House Pride (wasRe: Sorting Hat (was: muggle baiting...)/Arthur is right or not?
Joe Goodwin
joegoodwin1067 at yahoo.com
Mon Jul 24 15:54:31 UTC 2006
No: HPFGUIDX 155919
Sydney <sydpad at yahoo.com> wrote:
Something to bear in mind is the so-called "Pygmalion Effect", the
phenomenon of self-fullfilling expectations. There was a famous
experiment where teachers were randomly told one class was 'gifted'
and one class of similar students were 'slow'. Huge differences in
performance where of course what resulted. It's a very well-known
experiment and I'd be surprised if JKR, who was a teacher after all,
would be unaware of it. (write-up here:
http://fcis.oise.utoronto.ca/~daniel_schugurensky/assignment1/1968rosenjacob.html).
It's hard to think of a more classic scenario that would produce such
an effect than to put a hat on an 11-year-old, tell them it's a magic
hat that knows who they really are inside, and then tell some of them
that they are brave and good and some of them that they are cunning
and selfish.

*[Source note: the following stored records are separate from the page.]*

-- pv_equiv track=rewrite | github.com/ReznovLee/radar | test/visualization/plotter_test.py | calculate_switches
-- ===== SOURCE A (Python) =====
-- def calculate_switches(gantt_data):
--     # 按目标ID分组
--     target_segments = {}
--     for segment in gantt_data:
--         target_id = segment["target_id"]
--         if target_id not in target_segments:
--             target_segments[target_id] = []
--         target_segments[target_id].append(segment)
--
--     # 计算每个目标的切换次数
--     switches = {}
--     for target_id, segments in target_segments.items():
--         # 按开始时间排序
--         sorted_segments = sorted(segments, key=lambda x: x["start_time"])
--
--         # 计算雷达切换次数
--         switch_count = 0
--         for i in range(1, len(sorted_segments)):
--             if sorted_segments[i]["radar_id"] != sorted_segments[i - 1]["radar_id"]:
--                 switch_count += 1
--
--         switches[target_id] = switch_count
--
--     return switches
-- ===== SOURCE B (Python) =====
-- def calculate_switches(gantt_data):
--     # Register every target with 0 switches, in first-appearance order.
--     switches = {}
--     for segment in gantt_data:
--         switches.setdefault(segment["target_id"], 0)
--
--     # One global stable sort by (target_id, start_time): each target's
--     # segments become a contiguous, time-ordered block.
--     ordered = sorted(gantt_data, key=lambda s: (s["target_id"], s["start_time"]))
--
--     # Single linear pass: a switch is an adjacent same-target pair with
--     # different radars.
--     prev = None
--     for segment in ordered:
--         target_id = segment["target_id"]
--         if prev is not None and prev[0] == target_id \
--                 and prev[1]["radar_id"] != segment["radar_id"]:
--             switches[target_id] += 1
--         prev = (target_id, segment)
--     return switches
-- ===== Notes on version B (the rewrite author's own statement) =====
-- stated objective: alternative
-- what changed: A builds a dict of per-target segment lists and sorts each group separately before an indexed adjacent-pair scan; B instead registers every target once, performs ONE global stable sort by (target_id, start_time) and counts switches in a single linear pass over adjacent entries, relying on sort stability and contiguity of equal-target blocks.
import Mathlib
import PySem
-- the core equivalence: for a 5-element nums list, A's scoring equals B's scoring of the sorted list
lemma core (ns : List Int) (hlen : ns.length = 5) :
    scoreFromNums ns = scoreFromSorted (PySem.List.sorted ns (fun x => x) false) := by
  by_cases h2 : (PySem.Set.ofList ns : List Int).length = 2
  · obtain ⟨k0, k1, hs⟩ := List.length_eq_two.mp h2
    have hne : k0 ≠ k1 := by
      have := PySem.Set.nodup_ofList ns
      rw [hs] at this
      simp at this; exact this
    have hmem : ∀ v ∈ ns, v = k0 ∨ v = k1 := by
      intro v hv
      have : v ∈ PySem.Set.ofList ns := (PySem.Set.mem_ofList ns v).mpr hv
      rw [hs] at this; simpa using this
    have hk0 : k0 ∈ ns := (PySem.Set.mem_ofList ns k0).mp (by rw [hs]; simp)
    have hk1 : k1 ∈ ns := (PySem.Set.mem_ofList ns k1).mp (by rw [hs]; simp)
    have hn0 : 1 ≤ ns.count k0 := List.count_pos_iff.mpr hk0
    have hn1 : 1 ≤ ns.count k1 := List.count_pos_iff.mpr hk1
    have hsum : ns.count k0 + ns.count k1 = 5 := by
      rw [count_two_len k0 k1 hne ns hmem, hlen]
    have hperm := perm_replicate k0 k1 hne ns hmem
    -- A's side: reduce the tally loop to the two counts
    unfold scoreFromNums
    have hg0 : PySem.List.pyGetD [k0, k1] 0 0 = k0 := by simp [pysem]
    have hg1 : PySem.List.pyGetD [k0, k1] 1 0 = k1 := by simp [pysem]
    simp only [PySem.Set.len, hs, List.length_cons, List.length_nil, hg0, hg1]
    rw [countfold k0 k1 hne ns (0, 0) hmem]
    have hne' : k1 ≠ k0 := hne.symm
    obtain ⟨n0, hc0⟩ : ∃ n, List.count k0 ns = n := ⟨_, rfl⟩
    obtain ⟨n1, hc1⟩ : ∃ n, List.count k1 ns = n := ⟨_, rfl⟩
    rw [hc0, hc1] at hperm ⊢
    rw [hc0] at hsum hn0
    rw [hc1] at hsum hn1
    -- B's side: name the sorted list as the two nondecreasing blocks
    rcases lt_or_gt_of_ne hne with hlt | hgt
    · have hsorted : PySem.List.sorted ns (fun x => x) false
          = List.replicate n0 k0 ++ List.replicate n1 k1 :=
        PySem.List.sorted_id_eq_of_perm_of_pairwise ns _ hperm
          (pairwise_replicate_le k0 k1 hlt.le n0 n1)
      rw [hsorted]
      have hb : n0 ≤ 4 := by omega
      interval_cases n0 <;>
        [ (have hn1' : n1 = 4 := by omega);
          (have hn1' : n1 = 3 := by omega);
          (have hn1' : n1 = 2 := by omega);
          (have hn1' : n1 = 1 := by omega)] <;>
        subst hn1' <;>
        simp [pickVal, scoreFromSorted, List.replicate, hne, hg0, hg1]
    · have hperm' : (List.replicate n1 k1 ++ List.replicate n0 k0).Perm ns :=
        List.perm_append_comm.trans hperm
      have hsorted : PySem.List.sorted ns (fun x => x) false
          = List.replicate n1 k1 ++ List.replicate n0 k0 :=
        PySem.List.sorted_id_eq_of_perm_of_pairwise ns _ hperm'
          (pairwise_replicate_le k1 k0 hgt.le n1 n0)
      rw [hsorted]
      have hb : n0 ≤ 4 := by omega
      interval_cases n0 <;>
        [ (have hn1' : n1 = 4 := by omega);
          (have hn1' : n1 = 3 := by omega);
          (have hn1' : n1 = 2 := by omega);
          (have hn1' : n1 = 1 := by omega)] <;>
        subst hn1' <;>
        simp [pickVal, scoreFromSorted, List.replicate, hne', hg0, hg1]
  · -- not exactly two distinct values: both sides return [0]
    have hApos : scoreFromNums ns = [0] := by
      unfold scoreFromNums
      have hc : (PySem.Set.len (PySem.Set.ofList ns) == 2) = false := by
        simp [PySem.Set.len]
        intro hq
        exact absurd (by exact_mod_cast hq) h2
      simp
      intro hq
      exact absurd (by exact_mod_cast hq) h2
    rw [hApos]
    have hnil : ns ≠ [] := by intro h; rw [h] at hlen; simp at hlen
    have hLpos : 1 ≤ (PySem.Set.ofList ns : List Int).length := by
      obtain ⟨v, hv⟩ := List.exists_mem_of_ne_nil ns hnil
      have : v ∈ (PySem.Set.ofList ns : List Int) := (PySem.Set.mem_ofList ns v).mpr hv
      exact List.length_pos_of_mem this
    by_cases hL1 : (PySem.Set.ofList ns : List Int).length = 1
    · -- one distinct value: ns is five copies of it, sorted; first test fires
      obtain ⟨k, hsk⟩ := List.length_eq_one_iff.mp hL1
      have hall : ∀ v ∈ ns, v = k := by
        intro v hv
        have : v ∈ PySem.Set.ofList ns := (PySem.Set.mem_ofList ns v).mpr hv
        rw [hsk] at this; simpa using this
      have hrep : ns = List.replicate 5 k := by
        rw [List.eq_replicate_iff]; exact ⟨hlen, hall⟩
      have hp : List.Pairwise (fun x y : Int => (fun v => v) x ≤ (fun v => v) y)
          (List.replicate 5 k) := by
        rw [List.pairwise_iff_forall_sublist]
        intro x y hsub
        have hx : x = k := List.eq_of_mem_replicate (hsub.subset (List.mem_cons_self))
        have hy : y = k := List.eq_of_mem_replicate
          (hsub.subset (List.mem_cons_of_mem _ List.mem_cons_self))
        rw [hx, hy]
      rw [hrep, PySem.List.sorted_eq_self_of_pairwise (List.replicate 5 k) (fun v => v) hp]
      simp [List.replicate, scoreFromSorted]
    · -- at least three distinct values: no positional pattern can hold
      have hL3 : 3 ≤ (PySem.Set.ofList ns : List Int).length := by omega
      have hslen : (PySem.List.sorted ns (fun x => x) false).length = 5 := by
        rw [PySem.List.length_sorted, hlen]
      obtain ⟨a, b, c, d, e, hse⟩ : ∃ a b c d e,
          PySem.List.sorted ns (fun x => x) false = [a, b, c, d, e] := by
        match hsm : PySem.List.sorted ns (fun x => x) false, hslen with
        | [a, b, c, d, e], _ => exact ⟨a, b, c, d, e, rfl⟩
      have hchain := PySem.List.sorted_pairwise ns (fun x => x)
      rw [hse] at hchain
      simp only [List.pairwise_cons, List.mem_cons, List.not_mem_nil, or_false,
        forall_eq_or_imp, forall_eq, List.Pairwise.nil, and_true] at hchain
      obtain ⟨⟨hab, hac, had, hae⟩, ⟨hbc, hbd, hbe⟩, ⟨hcd, hce⟩, hde⟩ := hchain
      have hmemS : ∀ v ∈ ns, v = a ∨ v = b ∨ v = c ∨ v = d ∨ v = e := by
        intro v hv
        have : v ∈ PySem.List.sorted ns (fun x => x) false :=
          (PySem.List.mem_sorted ns (fun x => x) false v).mpr hv
        rw [hse] at this; simpa using this
      have key : ∀ x y : Int, (∀ v ∈ ns, v = x ∨ v = y) → False := by
        intro x y h
        have := distinct_le_two x y ns h
        omega
      have h1 : ¬ a = e := fun h => key a a (fun v hv => by
        rcases hmemS v hv with rfl | rfl | rfl | rfl | rfl <;> omega)
      have h2 : ¬ a = d := fun h => key a e (fun v hv => by
        rcases hmemS v hv with rfl | rfl | rfl | rfl | rfl <;> omega)
      have h3 : ¬ b = e := fun h => key a b (fun v hv => by
        rcases hmemS v hv with rfl | rfl | rfl | rfl | rfl <;> omega)
      have h4 : ¬ (a = c ∧ d = e) := fun ⟨hh1, hh2⟩ => key a d (fun v hv => by
        rcases hmemS v hv with rfl | rfl | rfl | rfl | rfl <;> omega)
      have h5 : ¬ (a = b ∧ c = e) := fun ⟨hh1, hh2⟩ => key a c (fun v hv => by
        rcases hmemS v hv with rfl | rfl | rfl | rfl | rfl <;> omega)
      rw [hse]
      simp only [scoreFromSorted]
      have b1 : (a == e) = false := by simp [h1]
      have b2 : (a == d) = false := by simp [h2]
      have b3 : (b == e) = false := by simp [h3]
      have b4 : (a == c && (d == e)) = false := by
        simp only [Bool.and_eq_false_iff, beq_eq_false_iff_ne, ne_eq]
        by_cases hac' : a = c
        · exact Or.inr (fun hh => h4 ⟨hac', hh⟩)
        · exact Or.inl hac'
      have b5 : (a == b && (c == e)) = false := by
        simp only [Bool.and_eq_false_iff, beq_eq_false_iff_ne, ne_eq]
        by_cases hab' : a = b
        · exact Or.inr (fun hh => h5 ⟨hab', hh⟩)
        · exact Or.inl hab'
      rw [b1, b2, b3, b4, b5]
      simp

Of course it's going to result in different behaviours.
<SNIP>
Joe:
Of course in a world with magic it could have nothing to do with real world issues. The Sorting Hat could "just know" what the kids are like and be right about it.
I think we always want for their to be a real world reason for everything in the HP universe and as such we tend to read more into a lot of things in the book that are meant to be taken at face value. JKR has has shown that House values don't always translate into good or evil with Peter Pettigrew and yet I don't think the fact that most of the DE's are Slytherins can be attributed to the Hat saying you belong in a House reknowned for cunning.
In fact unless we know how the Hat knows what it knows everything is almost certainly evidence free speculation, enjoyable as it might be.